(Saved entries)
-- pv_equiv track=rewrite | github.com/BrunelJacques/NoeGestion | py_rainbow/Noethys/FonctionsPerso.py | ChiffresSeuls
-- ===== SOURCE A (Python) =====
-- def ChiffresSeuls(txt = ""):
--     if txt == None: txt = ""
--     permis = "0123456789+-.,"
--     new = ""
--     for a in txt:
--         if a in permis:
--             new += a
--     return new
-- ===== SOURCE B (Python) =====
-- import re
--
-- def ChiffresSeuls(txt=""):
--     if txt is None:
--         txt = ""
--     return re.sub(r'[^0-9+.,-]', '', txt)
-- ===== Notes on version B (the rewrite author's own statement) =====
-- stated objective: idiomatic
-- what changed: Replaces the explicit accumulation loop with per-character membership tests by a single re.sub with the complement character class [^0-9+.,-] over the whole string.
import Mathlib
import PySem

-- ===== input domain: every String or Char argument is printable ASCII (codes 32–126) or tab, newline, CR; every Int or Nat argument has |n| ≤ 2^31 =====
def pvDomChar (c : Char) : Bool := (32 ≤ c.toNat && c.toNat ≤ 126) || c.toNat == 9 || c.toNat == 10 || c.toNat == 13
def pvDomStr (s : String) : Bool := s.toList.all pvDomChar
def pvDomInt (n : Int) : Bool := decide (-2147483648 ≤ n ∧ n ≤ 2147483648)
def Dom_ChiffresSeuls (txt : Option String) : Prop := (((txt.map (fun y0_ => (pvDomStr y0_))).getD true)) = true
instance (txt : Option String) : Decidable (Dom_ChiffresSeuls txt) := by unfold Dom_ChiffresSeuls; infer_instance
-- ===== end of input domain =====

-- B replaces A's explicit accumulation loop with membership tests by a single
-- regex substitution deleting the complement character class (idiomatic, same cost).

-- ===== PORT A =====
-- loop `for a in txt: if a in permis: new += a` over the char list; `new` kept as List Char
def ChiffresSeuls (txt : Option String) : String :=
  let txt' : String := match txt with
    | none => ""          -- if txt == None: txt = ""
    | some s => s
  let permis : String := "0123456789+-.,"
  String.mk (txt'.toList.foldl (fun new a => if a ∈ permis.toList then new ++ [a] else new) [])

-- ===== PORT B =====
-- the regex character class [0-9+.,-]: a char survives re.sub(r'[^0-9+.,-]', '', txt) iff it matches this
def pvAllowed (c : Char) : Bool :=
  (decide ('0' ≤ c ∧ c ≤ '9')) || c == '+' || c == '.' || c == ',' || c == '-'

-- re.sub with empty replacement of the complement class = keep exactly the matching chars, in order
def ChiffresSeuls_alt (txt : Option String) : String :=
  let t : String := match txt with
    | none => ""          -- if txt is None: txt = ""
    | some s => s
  String.mk (t.toList.filter pvAllowed)

-- ===== PRECONDITION & SPEC =====
def Spec_ChiffresSeuls (txt : Option String) (out : String) : Prop := out = ChiffresSeuls_alt txt
instance (txt : Option String) (out : String) : Decidable (Spec_ChiffresSeuls txt out) := by unfold Spec_ChiffresSeuls; infer_instance

-- ===== CLAIM (what is proved, stated in full; the proofs are below) =====
def Claim_equal_ChiffresSeuls : Prop := ∀ (txt : Option String), Dom_ChiffresSeuls txt → Spec_ChiffresSeuls txt (ChiffresSeuls txt)

-- ===== LEMMAS AND PROOFS =====

-- membership in A's literal string "0123456789+-.," coincides with B's character class [0-9+.,-]
theorem pv_mem_permis_iff (c : Char) :
    c ∈ ("0123456789+-.,".toList) ↔ pvAllowed c = true := by
  have hL : "0123456789+-.,".toList
      = ['0','1','2','3','4','5','6','7','8','9','+','-','.',','] := by decide
  rw [hL]
  constructor
  · intro h; fin_cases h <;> decide
  · intro h
    simp only [pvAllowed, Bool.or_eq_true, decide_eq_true_eq, beq_iff_eq] at h
    rcases h with ((((⟨h1, h2⟩ | h) | h) | h) | h)
    · rw [Char.le_def, UInt32.le_iff_toNat_le] at h1 h2
      have hc : ∀ (d : Char), c.val.toNat = d.val.toNat → c = d := by
        intro d hd; exact Char.ext (UInt32.toNat.inj hd)
      have hv : c.val.toNat = 48 ∨ c.val.toNat = 49 ∨ c.val.toNat = 50 ∨ c.val.toNat = 51 ∨
          c.val.toNat = 52 ∨ c.val.toNat = 53 ∨ c.val.toNat = 54 ∨ c.val.toNat = 55 ∨
          c.val.toNat = 56 ∨ c.val.toNat = 57 := by
        simp only [show ('0' : Char).val.toNat = 48 from rfl,
          show ('9' : Char).val.toNat = 57 from rfl] at h1 h2
        omega
      rcases hv with h | h | h | h | h | h | h | h | h | h
      · rw [hc '0' h]; decide
      · rw [hc '1' h]; decide
      · rw [hc '2' h]; decide
      · rw [hc '3' h]; decide
      · rw [hc '4' h]; decide
      · rw [hc '5' h]; decide
      · rw [hc '6' h]; decide
      · rw [hc '7' h]; decide
      · rw [hc '8' h]; decide
      · rw [hc '9' h]; decide
    all_goals rw [h]; decide

theorem pv_decide_mem_eq_allowed (c : Char) :
    (decide (c ∈ ("0123456789+-.,".toList))) = pvAllowed c := by
  by_cases h : c ∈ ("0123456789+-.,".toList)
  · rw [decide_eq_true h]; exact ((pv_mem_permis_iff c).mp h).symm
  · rw [decide_eq_false h]
    cases hp : pvAllowed c with
    | false => rfl
    | true => exact absurd ((pv_mem_permis_iff c).mpr hp) h

-- ===== VERDICT (by name: the statement is the Claim_ definition above) =====
theorem ChiffresSeuls_spec : Claim_equal_ChiffresSeuls := by
  intro txt _
  unfold Spec_ChiffresSeuls ChiffresSeuls ChiffresSeuls_alt
  cases txt <;>
  · dsimp only
    rw [PySem.List.foldl_append_ite_eq_filter]
    rw [List.filter_congr (fun c _ => pv_decide_mem_eq_allowed c)]
    simp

* Try it: Copy the records exactly.

* Response to the task:
-- pv_equiv track=rewrite | github.com/BrunelJacques/NoeGestion | py_rainbow/Noethys/FonctionsPerso.py | ChiffresSeuls
-- ===== SOURCE A (Python) =====
-- def ChiffresSeuls(txt = ""):
--     if txt == None: txt = ""
--     permis = "0123456789+-.,"
--     new = ""
--     for a in txt:
--         if a in permis:
--             new += a
--     return new
-- ===== SOURCE B (Python) =====
-- import re
--
-- def ChiffresSeuls(txt=""):
--     if txt is None:
--         txt = ""
--     return re.sub(r'[^0-9+.,-]', '', txt)
-- ===== Notes on version B (the rewrite author's own statement) =====
-- stated objective: idiomatic
-- what changed: Replaces the explicit accumulation loop with per-character membership tests by a single re.sub with the complement character class [^0-9+.,-] over the whole string.
import Mathlib
import PySem

-- ===== input domain: every String or Char argument is printable ASCII (codes 32–126) or tab, newline, CR; every Int or Nat argument has |n| ≤ 2^31 =====
def pvDomChar (c : Char) : Bool := (32 ≤ c.toNat && c.toNat ≤ 126) || c.toNat == 9 || c.toNat == 10 || c.toNat == 13
def pvDomStr (s : String) : Bool := s.toList.all pvDomChar
def pvDomInt (n : Int) : Bool := decide (-2147483648 ≤ n ∧ n ≤ 2147483648)
def Dom_ChiffresSeuls (txt : Option String) : Prop := (((txt.map (fun y0_ => (pvDomStr y0_))).getD true)) = true
instance (txt : Option String) : Decidable (Dom_ChiffresSeuls txt) := by unfold Dom_ChiffresSeuls; infer_instance
-- ===== end of input domain =====

-- B replaces A's explicit accumulation loop with membership tests by a single
-- regex substitution deleting the complement character class (idiomatic, same cost).

-- ===== PORT A =====
-- loop `for a in txt: if a in permis: new += a` over the char list; `new` kept as List Char
def ChiffresSeuls (txt : Option String) : String :=
  let txt' : String := match txt with
    | none => ""          -- if txt == None: txt = ""
    | some s => s
  let permis : String := "0123456789+-.,"
  String.mk (txt'.toList.foldl (fun new a => if a ∈ permis.toList then new ++ [a] else new) [])

-- ===== PORT B =====
-- the regex character class [0-9+.,-]: a char survives re.sub(r'[^0-9+.,-]', '', txt) iff it matches this
def pvAllowed (c : Char) : Bool :=
  (decide ('0' ≤ c ∧ c ≤ '9')) || c == '+' || c == '.' || c == ',' || c == '-'

-- re.sub with empty replacement of the complement class = keep exactly the matching chars, in order
def ChiffresSeuls_alt (txt : Option String) : String :=
  let t : String := match txt with
    | none => ""          -- if txt is None: txt = ""
    | some s => s
  String.mk (t.toList.filter pvAllowed)

-- ===== PRECONDITION & SPEC =====
def Spec_ChiffresSeuls (txt : Option String) (out : String) : Prop := out = ChiffresSeuls_alt txt
instance (txt : Option String) (out : String) : Decidable (Spec_ChiffresSeuls txt out) := by unfold Spec_ChiffresSeuls; infer_instance

-- ===== CLAIM (what is proved, stated in full; the proofs are below) =====
def Claim_equal_ChiffresSeuls : Prop := ∀ (txt : Option String), Dom_ChiffresSeuls txt → Spec_ChiffresSeuls txt (ChiffresSeuls txt)

-- ===== LEMMAS AND PROOFS =====

-- membership in A's literal string "0123456789+-.," coincides with B's character class [0-9+.,-]
theorem pv_mem_permis_iff (c : Char) :
    c ∈ ("0123456789+-.,".toList) ↔ pvAllowed c = true := by
  have hL : "0123456789+-.,".toList
      = ['0','1','2','3','4','5','6','7','8','9','+','-','.',','] := by decide
  rw [hL]
  constructor
  · intro h; fin_cases h <;> decide
  · intro h
    simp only [pvAllowed, Bool.or_eq_true, decide_eq_true_eq, beq_iff_eq] at h
    rcases h with ((((⟨h1, h2⟩ | h) | h) | h) | h)
    · rw [Char.le_def, UInt32.le_iff_toNat_le] at h1 h2
      have hc : ∀ (d : Char), c.val.toNat = d.val.toNat → c = d := by
        intro d hd; exact Char.ext (UInt32.toNat.inj hd)
      have hv : c.val.toNat = 48 ∨ c.val.toNat = 49 ∨ c.val.toNat = 50 ∨ c.val.toNat = 51 ∨
          c.val.toNat = 52 ∨ c.val.toNat = 53 ∨ c.val.toNat = 54 ∨ c.val.toNat = 55 ∨
          c.val.toNat = 56 ∨ c.val.toNat = 57 := by
        simp only [show ('0' : Char).val.toNat = 48 from rfl,
          show ('9' : Char).val.toNat = 57 from rfl] at h1 h2
        omega
      rcases hv with h | h | h | h | h | h | h | h | h | h
      · rw [hc '0' h]; decide
      · rw [hc '1' h]; decide
      · rw [hc '2' h]; decide
      · rw [hc '3' h]; decide
      · rw [hc '4' h]; decide
      · rw [hc '5' h]; decide
      · rw [hc '6' h]; decide
      · rw [hc '7' h]; decide
      · rw [hc '8' h]; decide
      · rw [hc '9' h]; decide
    all_goals rw [h]; decide

theorem pv_decide_mem_eq_allowed (c : Char) :
    (decide (c ∈ ("0123456789+-.,".toList))) = pvAllowed c := by
  by_cases h : c ∈ ("0123456789+-.,".toList)
  · rw [decide_eq_true h]; exact ((pv_mem_permis_iff c).mp h).symm
  · rw [decide_eq_false h]
    cases hp : pvAllowed c with
    | false => rfl
    | true => exact absurd ((pv_mem_permis_iff c).mpr hp) h

-- ===== VERDICT (by name: the statement is the Claim_ definition above) =====
theorem ChiffresSeuls_spec : Claim_equal_ChiffresSeuls := by
  intro txt _
  unfold Spec_ChiffresSeuls ChiffresSeuls ChiffresSeuls_alt
  cases txt <;>
  · dsimp only
    rw [PySem.List.foldl_append_ite_eq_filter]
    rw [List.filter_congr (fun c _ => pv_decide_mem_eq_allowed c)]
    simp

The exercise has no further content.